** INFORMATION SHOWN follows **
lemma etrig5 (fs : List String) : (∃ x ∈ fs, pvTriggerRule.get? x = some 5) ↔ ("Docker" ∈ fs ∨ "Kubernetes" ∈ fs ∨ "CI/CD" ∈ fs) := by
  simp only [ptrig5]
  constructor
  · rintro ⟨x, hx, (rfl|rfl|rfl)⟩
    · exact Or.inl hx
    · exact Or.inr (Or.inl hx)
    · exact Or.inr (Or.inr hx)
  · rintro (h|h|h)
    · exact ⟨"Docker", h, Or.inl rfl⟩
    · exact ⟨"Kubernetes", h, Or.inr (Or.inl rfl)⟩
    · exact ⟨"CI/CD", h, Or.inr (Or.inr (rfl))⟩

set_option maxHeartbeats 1600000 in
-- ===== VERDICT (by name: the statement is the Claim_ definition above) =====
theorem get_related_skills_py_spec : Claim_equal_get_related_skills_py := by
  intro found_skills job_text _
  unfold Spec_get_related_skills_py get_related_skills_py get_related_skills_py_alt
  generalize PySem.Str.isIn "aws" job_text = baws
  generalize PySem.Str.isIn "azure" job_text = baz
  cases baws <;> cases baz <;>
    simp [pvRelated,
      PySem.List.enumerate_cons, PySem.List.enumerate_nil,
      mem_active, PySem.Set.mem_add,
      etrig0, etrig1, etrig2, etrig3, etrig4, etrig5]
** End of INFORMATION SHOWN **
Each line of the records should be transcribed without change.

** ANSWER BOX **
lemma etrig5 (fs : List String) : (∃ x ∈ fs, pvTriggerRule.get? x = some 5) ↔ ("Docker" ∈ fs ∨ "Kubernetes" ∈ fs ∨ "CI/CD" ∈ fs) := by
  simp only [ptrig5]
  constructor
  · rintro ⟨x, hx, (rfl|rfl|rfl)⟩
    · exact Or.inl hx
    · exact Or.inr (Or.inl hx)
    · exact Or.inr (Or.inr hx)
  · rintro (h|h|h)
    · exact ⟨"Docker", h, Or.inl rfl⟩
    · exact ⟨"Kubernetes", h, Or.inr (Or.inl rfl)⟩
    · exact ⟨"CI/CD", h, Or.inr (Or.inr (rfl))⟩

set_option maxHeartbeats 1600000 in
-- ===== VERDICT (by name: the statement is the Claim_ definition above) =====
theorem get_related_skills_py_spec : Claim_equal_get_related_skills_py := by
  intro found_skills job_text _
  unfold Spec_get_related_skills_py get_related_skills_py get_related_skills_py_alt
  generalize PySem.Str.isIn "aws" job_text = baws
  generalize PySem.Str.isIn "azure" job_text = baz
  cases baws <;> cases baz <;>
    simp [pvRelated,
      PySem.List.enumerate_cons, PySem.List.enumerate_nil,
      mem_active, PySem.Set.mem_add,
      etrig0, etrig1, etrig2, etrig3, etrig4, etrig5]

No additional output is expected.